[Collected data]
-=-=-
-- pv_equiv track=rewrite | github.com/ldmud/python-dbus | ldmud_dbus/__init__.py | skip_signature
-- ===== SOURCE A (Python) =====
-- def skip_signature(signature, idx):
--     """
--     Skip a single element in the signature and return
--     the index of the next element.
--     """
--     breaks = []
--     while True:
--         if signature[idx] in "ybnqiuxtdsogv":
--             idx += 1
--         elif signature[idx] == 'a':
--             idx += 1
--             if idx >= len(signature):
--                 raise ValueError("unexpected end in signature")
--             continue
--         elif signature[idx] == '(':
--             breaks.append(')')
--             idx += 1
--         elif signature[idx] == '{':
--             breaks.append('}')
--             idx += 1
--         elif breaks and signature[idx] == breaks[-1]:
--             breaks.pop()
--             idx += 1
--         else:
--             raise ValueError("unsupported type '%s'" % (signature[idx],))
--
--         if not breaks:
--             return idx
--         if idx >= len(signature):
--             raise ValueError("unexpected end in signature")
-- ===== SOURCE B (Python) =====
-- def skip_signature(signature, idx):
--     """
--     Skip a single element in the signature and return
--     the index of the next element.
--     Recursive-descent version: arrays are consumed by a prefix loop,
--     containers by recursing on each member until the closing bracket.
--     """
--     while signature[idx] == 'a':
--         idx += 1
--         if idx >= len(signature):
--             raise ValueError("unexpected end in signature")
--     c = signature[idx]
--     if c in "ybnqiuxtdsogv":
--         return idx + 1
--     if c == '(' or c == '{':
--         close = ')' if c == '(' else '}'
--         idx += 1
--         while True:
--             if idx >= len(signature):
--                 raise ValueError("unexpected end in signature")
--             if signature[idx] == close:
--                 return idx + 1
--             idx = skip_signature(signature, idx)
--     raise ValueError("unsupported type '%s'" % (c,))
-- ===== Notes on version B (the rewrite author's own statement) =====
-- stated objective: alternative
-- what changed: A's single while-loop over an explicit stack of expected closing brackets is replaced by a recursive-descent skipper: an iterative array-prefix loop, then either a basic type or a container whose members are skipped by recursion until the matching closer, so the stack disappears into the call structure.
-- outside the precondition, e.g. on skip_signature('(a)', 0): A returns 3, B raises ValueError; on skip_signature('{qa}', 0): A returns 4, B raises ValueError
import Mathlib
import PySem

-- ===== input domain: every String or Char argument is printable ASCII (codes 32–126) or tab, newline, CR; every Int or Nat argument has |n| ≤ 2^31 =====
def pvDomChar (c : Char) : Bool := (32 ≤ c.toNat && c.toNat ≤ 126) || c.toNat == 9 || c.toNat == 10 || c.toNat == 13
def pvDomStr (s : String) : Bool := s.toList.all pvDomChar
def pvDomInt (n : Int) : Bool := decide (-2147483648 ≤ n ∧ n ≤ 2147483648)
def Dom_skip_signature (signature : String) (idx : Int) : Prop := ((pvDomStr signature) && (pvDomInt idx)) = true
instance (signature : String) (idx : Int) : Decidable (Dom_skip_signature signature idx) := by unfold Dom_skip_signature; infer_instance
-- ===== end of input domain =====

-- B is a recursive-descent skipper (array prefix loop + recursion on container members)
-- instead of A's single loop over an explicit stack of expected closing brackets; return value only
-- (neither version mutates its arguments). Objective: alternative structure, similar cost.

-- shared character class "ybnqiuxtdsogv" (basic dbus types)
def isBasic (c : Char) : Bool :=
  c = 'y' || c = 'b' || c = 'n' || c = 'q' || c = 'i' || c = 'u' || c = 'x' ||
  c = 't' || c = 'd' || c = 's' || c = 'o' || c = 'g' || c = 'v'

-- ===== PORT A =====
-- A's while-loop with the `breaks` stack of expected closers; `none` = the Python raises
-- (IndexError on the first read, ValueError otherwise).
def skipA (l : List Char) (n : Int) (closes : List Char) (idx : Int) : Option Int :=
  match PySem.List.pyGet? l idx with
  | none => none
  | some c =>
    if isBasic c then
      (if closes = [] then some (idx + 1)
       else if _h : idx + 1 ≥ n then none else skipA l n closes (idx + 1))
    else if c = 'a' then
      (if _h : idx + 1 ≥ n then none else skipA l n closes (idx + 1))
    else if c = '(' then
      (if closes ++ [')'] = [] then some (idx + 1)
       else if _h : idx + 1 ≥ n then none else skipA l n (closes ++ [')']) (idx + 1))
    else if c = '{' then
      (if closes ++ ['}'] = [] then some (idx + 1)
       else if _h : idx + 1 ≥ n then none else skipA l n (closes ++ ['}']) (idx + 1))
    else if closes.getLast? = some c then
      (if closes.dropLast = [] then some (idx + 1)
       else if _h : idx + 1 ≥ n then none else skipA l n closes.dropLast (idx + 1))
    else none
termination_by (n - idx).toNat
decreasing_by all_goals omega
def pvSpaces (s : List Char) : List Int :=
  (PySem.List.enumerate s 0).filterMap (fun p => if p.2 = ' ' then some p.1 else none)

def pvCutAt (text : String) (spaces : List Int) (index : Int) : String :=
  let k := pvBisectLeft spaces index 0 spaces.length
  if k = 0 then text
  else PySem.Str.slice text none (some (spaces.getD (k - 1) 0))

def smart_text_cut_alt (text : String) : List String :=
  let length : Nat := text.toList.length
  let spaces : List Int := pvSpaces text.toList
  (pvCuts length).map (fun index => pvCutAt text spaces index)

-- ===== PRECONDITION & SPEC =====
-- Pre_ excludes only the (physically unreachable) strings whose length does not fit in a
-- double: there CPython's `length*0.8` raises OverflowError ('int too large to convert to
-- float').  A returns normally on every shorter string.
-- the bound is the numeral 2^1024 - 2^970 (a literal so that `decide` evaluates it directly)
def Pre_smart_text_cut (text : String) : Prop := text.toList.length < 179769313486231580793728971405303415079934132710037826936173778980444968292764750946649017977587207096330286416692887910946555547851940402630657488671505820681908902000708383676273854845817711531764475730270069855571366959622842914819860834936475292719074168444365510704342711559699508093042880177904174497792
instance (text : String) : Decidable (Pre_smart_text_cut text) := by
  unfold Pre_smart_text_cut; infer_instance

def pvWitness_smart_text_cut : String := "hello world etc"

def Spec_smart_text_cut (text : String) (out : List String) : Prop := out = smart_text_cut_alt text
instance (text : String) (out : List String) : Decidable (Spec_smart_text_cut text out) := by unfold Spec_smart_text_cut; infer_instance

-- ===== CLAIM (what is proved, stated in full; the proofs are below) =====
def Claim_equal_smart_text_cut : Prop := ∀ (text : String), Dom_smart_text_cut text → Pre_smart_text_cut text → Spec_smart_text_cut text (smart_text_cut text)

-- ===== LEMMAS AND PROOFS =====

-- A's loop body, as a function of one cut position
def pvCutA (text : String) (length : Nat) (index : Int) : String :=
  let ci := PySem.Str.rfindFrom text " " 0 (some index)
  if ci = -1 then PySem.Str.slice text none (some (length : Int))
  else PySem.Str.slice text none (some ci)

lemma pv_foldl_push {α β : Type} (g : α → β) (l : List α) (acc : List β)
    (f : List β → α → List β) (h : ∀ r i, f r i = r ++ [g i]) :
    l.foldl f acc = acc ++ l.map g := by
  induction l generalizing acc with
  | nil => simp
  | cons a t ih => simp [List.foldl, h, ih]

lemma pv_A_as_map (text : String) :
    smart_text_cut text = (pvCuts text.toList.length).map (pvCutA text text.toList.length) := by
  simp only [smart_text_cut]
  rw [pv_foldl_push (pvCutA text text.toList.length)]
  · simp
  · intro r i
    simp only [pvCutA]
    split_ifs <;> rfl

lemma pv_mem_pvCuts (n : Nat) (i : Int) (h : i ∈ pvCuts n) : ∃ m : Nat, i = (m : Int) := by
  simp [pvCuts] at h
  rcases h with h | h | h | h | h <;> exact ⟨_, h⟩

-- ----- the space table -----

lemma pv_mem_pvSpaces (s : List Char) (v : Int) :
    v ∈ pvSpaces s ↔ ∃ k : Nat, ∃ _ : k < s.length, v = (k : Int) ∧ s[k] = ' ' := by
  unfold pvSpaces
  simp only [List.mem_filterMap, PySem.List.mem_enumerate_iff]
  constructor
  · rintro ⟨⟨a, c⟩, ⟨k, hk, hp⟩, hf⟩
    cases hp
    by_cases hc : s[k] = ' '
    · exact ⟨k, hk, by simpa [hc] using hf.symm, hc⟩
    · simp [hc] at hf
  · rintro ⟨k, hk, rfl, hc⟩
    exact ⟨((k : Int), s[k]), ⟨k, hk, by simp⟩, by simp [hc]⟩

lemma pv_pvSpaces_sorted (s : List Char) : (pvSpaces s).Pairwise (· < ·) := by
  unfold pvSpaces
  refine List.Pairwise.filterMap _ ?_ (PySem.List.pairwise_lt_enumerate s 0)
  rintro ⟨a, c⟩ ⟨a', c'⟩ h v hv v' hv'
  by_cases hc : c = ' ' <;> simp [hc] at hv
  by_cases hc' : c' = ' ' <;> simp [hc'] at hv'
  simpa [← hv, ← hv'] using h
-=-=-
● **Work item**:
Could you transcribe the entries above word for word, from the line with "else PySem.Str.slice text none (some (spaces.getD" down to the line with "-- ===== CLAIM", keeping both?

● **Response**:
  else PySem.Str.slice text none (some (spaces.getD (k - 1) 0))

def smart_text_cut_alt (text : String) : List String :=
  let length : Nat := text.toList.length
  let spaces : List Int := pvSpaces text.toList
  (pvCuts length).map (fun index => pvCutAt text spaces index)

-- ===== PRECONDITION & SPEC =====
-- Pre_ excludes only the (physically unreachable) strings whose length does not fit in a
-- double: there CPython's `length*0.8` raises OverflowError ('int too large to convert to
-- float').  A returns normally on every shorter string.
-- the bound is the numeral 2^1024 - 2^970 (a literal so that `decide` evaluates it directly)
def Pre_smart_text_cut (text : String) : Prop := text.toList.length < 179769313486231580793728971405303415079934132710037826936173778980444968292764750946649017977587207096330286416692887910946555547851940402630657488671505820681908902000708383676273854845817711531764475730270069855571366959622842914819860834936475292719074168444365510704342711559699508093042880177904174497792
instance (text : String) : Decidable (Pre_smart_text_cut text) := by
  unfold Pre_smart_text_cut; infer_instance

def pvWitness_smart_text_cut : String := "hello world etc"

def Spec_smart_text_cut (text : String) (out : List String) : Prop := out = smart_text_cut_alt text
instance (text : String) (out : List String) : Decidable (Spec_smart_text_cut text out) := by unfold Spec_smart_text_cut; infer_instance

-- ===== CLAIM (what is proved, stated in full; the proofs are below) =====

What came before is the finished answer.